The most frequently detected ARGs were tetM and tetL, which are associated with tetracycline resistance, and ermB, which is associated with macrolide resistance. Regardless of the strain origin, tetM and ermB are commonly observed in Enterococcus spp. isolated from various sources [10,24]. Notably, these genes were most frequently detected in E. faecalis compared with other species, which is consistent with previous research results [15]. The plasmid-mediated quinolone resistance gene, qnrS, was significantly more prevalent in the effluent than in the influent. qnrS facilitates the spread of resistance among bacteria in various environments, including WWTPs [39]. In addition, some studies have indicated that this ARG is often not fully eliminated from WWTPs, leading to higher concentrations in effluents [40]. Among the genes associated with oxazolidinone resistance, optrA was detected at high frequencies in E. faecalis, whereas poxtA was predominantly detected in E. faecium. In a previous study conducted in China, E. faecalis isolated from poultry and pig fecal samples showed a higher detection rate for optA than other species [10].
Sub-inhibitory concentrations of antibiotics in wastewater can promote the growth of resistant bacteria, facilitate gene transfer, and enhance biofilm formation in wastewater treatment tanks or pipelines [18,22]. Elevated levels of antibiotics and other pharmaceuticals in the environment create favorable conditions for the selection of antibiotic resistance and serve as significant hotspots for the horizontal gene transfer of ARGs, promoting the evolution of resistance [2]. In this study, ciprofloxacin was detected at higher concentrations than the other residual antibiotics in both the influent and effluent of the 11 WWTPs. Additionally, the ciprofloxacin resistance rate was significantly higher in the effluent than in the influent. Although the residual ciprofloxacin concentration was not high, continuous exposure to WWTPs may have contributed to the increase in antibiotic resistance rates in enterococci [41]. In the case of ampicillin and gentamicin, despite an increase in antibiotic resistance rates after passing through the WWTP, no residual antibiotics were detected. This suggests that the presence of ARB in wastewater does not necessarily indicate the presence of the corresponding antibiotics [42]. Possible reasons for the presence of resistant bacteria, even in the absence of detectable residual antibiotics, include prior exposure to antibiotics before entering the WWTP, horizontal gene transfer of ARGs, and the development of resistance mechanisms due to environmental stress factors such as high concentrations of organic matter within the WWTP.
Biofilm formation, a significant virulence factor in enterococci, varies globally and is influenced by the species, host, and environmental conditions. It not only increases antibiotic resistance but also poses a risk factor for the spread of hospital-acquired infections.
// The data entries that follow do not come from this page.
-- pv_equiv track=rewrite | github.com/meezlung/git-test | retake/lab00/lab0b.py | least_jumps
-- ===== SOURCE A (Python) =====
-- from collections import deque
--
-- Coord = tuple[int, int]
--
-- def least_jumps(grid: list[list[int]], d: int, u: int, s: Coord, e: Coord) -> int|None:
--     rows, cols = rows, cols = len(grid), len(grid[0])
--     sx, sy = s
--     ex, ey = e
--
--     # DP table: minimal jumps to reach each cell
--     dist = [[float('inf')] * cols for _ in range(rows)]
--     dist[sx][sy] = 0 # base case
--
--     queue = deque([(sx, sy)])
--     directions = [(0, 1), (1, 0), (0, -1), (-1, 0)]  # right, down, left, up
--
--     while queue:
--         x, y = queue.popleft()
--         curd = dist[x][y]
--
--         for dx, dy in directions:
--             nx, ny = x + dx, y + dy
--             if 0 <= nx < rows and 0 <= ny < cols:
--                 delta = grid[nx][ny] - grid[x][y]
--                 allowed = (delta <= u) if delta > 0 else (-delta <= d)
--                 if not allowed: # new trick is to early exit pog
--                     continue
--
--                 nd = curd + 1
--                 if nd < dist[nx][ny]:
--                     dist[nx][ny] = nd
--                     queue.append((nx, ny))
--
--     return dist[ex][ey] if dist[ex][ey] != float('inf') else None
-- ===== SOURCE B (Python) =====
-- def least_jumps(grid, d, u, s, e):
--     rows, cols = len(grid), len(grid[0])
--     dist = [[None] * cols for _ in range(rows)]
--     dist[s[0]][s[1]] = 0
--     sources = [s]
--     while True:
--         before = len(sources)
--         # one full relaxation sweep over every node discovered so far
--         for x, y in list(sources):
--             for nx, ny in ((x, y + 1), (x + 1, y), (x, y - 1), (x - 1, y)):
--                 if 0 <= nx < rows and 0 <= ny < cols:
--                     delta = grid[nx][ny] - grid[x][y]
--                     if (delta <= u) if delta > 0 else (-delta <= d):
--                         nd = dist[x][y] + 1
--                         if dist[nx][ny] is None or nd < dist[nx][ny]:
--                             dist[nx][ny] = nd
--                             sources.append((nx, ny))
--         if len(sources) == before:
--             return dist[e[0]][e[1]]
-- ===== Notes on version B (the rewrite author's own statement) =====
-- stated objective: alternative
-- what changed: A is a deque BFS that pops each discovered cell once and pushes relaxed neighbours; B keeps no queue at all: it repeats Bellman-Ford-style relaxation sweeps over the whole list of discovered sources, appending newly reached cells, until a sweep grows the list no further.
-- outside the precondition, e.g. on least_jumps([[0, 9], [5]], 0, 0, (0, 0), (0, 1)): A returns None, B returns None
import Mathlib
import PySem

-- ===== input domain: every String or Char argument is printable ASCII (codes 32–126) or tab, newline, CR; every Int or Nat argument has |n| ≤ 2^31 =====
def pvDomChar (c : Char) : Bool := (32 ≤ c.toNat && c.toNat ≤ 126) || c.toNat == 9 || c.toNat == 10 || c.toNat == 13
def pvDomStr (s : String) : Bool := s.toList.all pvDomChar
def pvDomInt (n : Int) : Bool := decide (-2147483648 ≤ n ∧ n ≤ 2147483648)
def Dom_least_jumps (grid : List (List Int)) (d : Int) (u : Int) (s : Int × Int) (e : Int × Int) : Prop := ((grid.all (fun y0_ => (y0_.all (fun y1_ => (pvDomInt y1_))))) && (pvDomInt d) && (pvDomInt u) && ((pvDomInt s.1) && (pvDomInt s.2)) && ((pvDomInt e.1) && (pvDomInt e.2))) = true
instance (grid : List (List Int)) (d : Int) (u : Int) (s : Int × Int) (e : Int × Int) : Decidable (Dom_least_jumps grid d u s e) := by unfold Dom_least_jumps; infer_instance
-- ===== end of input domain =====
Biofilm-forming bacteria are responsible for more than 65% of nosocomial infections and 80% of bacterial infections, with Enterococcus biofilm production being a key pathogenic trait, particularly in urology [43,44]. However, the biofilm formation rate of Enterococcus spp. isolated from WWTPs was relatively low at approximately 20%, with most strains forming only weak biofilms. Although recent research has shown that vancomycin-resistant strains exhibit greater biofilm formation than non-resistant strains [9], none of the vancomycin-resistant strains formed biofilms. In previous studies, bacteria in biofilms formed in effluents exhibited higher resistance to all tested antibiotics than those found in influent biofilms [45]. In contrast, in the present study, we found that strong biofilm formation did not consistently correlate with higher resistance rates to multiple antibiotics.
The final effluent discharged into the environment contains MDR Enterococcus spp., posing a potential health risk to receiving aquatic systems, as these bacteria may be transmitted to humans and animals exposed to the contaminated water [2]. The antibiotic resistance profiles of Enterococcus spp. were found to be very similar when comparing samples from a WWTP with those collected at a site located 500 m downstream of the WWTP [13]. The results of this study showed no difference in antibiotic resistance rates between the influent and effluent, indicating that ARB were not completely eliminated during wastewater treatment. As we examined the influent and effluent of the combination of 11 WWTPs, it was only possible to determine the overall trend of how antibiotic resistance rates changed as they passed through the WWTPs. However, because each WWTP employs different water treatment processes, the efficiency of antibiotic resistance removal likely varies. Therefore, future research is necessary to explore how antibiotic resistance changes based on the specific treatment methods employed by individual WWTPs. Furthermore, because surveillance studies are crucial for identifying shifts in the resistance patterns of key pathogens [11], continued research on major pathogens other than Enterococcus spp. in WWTPs, which serve as the primary route to the natural environment, is essential.

4. Materials and Methods

4.1. Isolation and Identification of Enterococcus spp.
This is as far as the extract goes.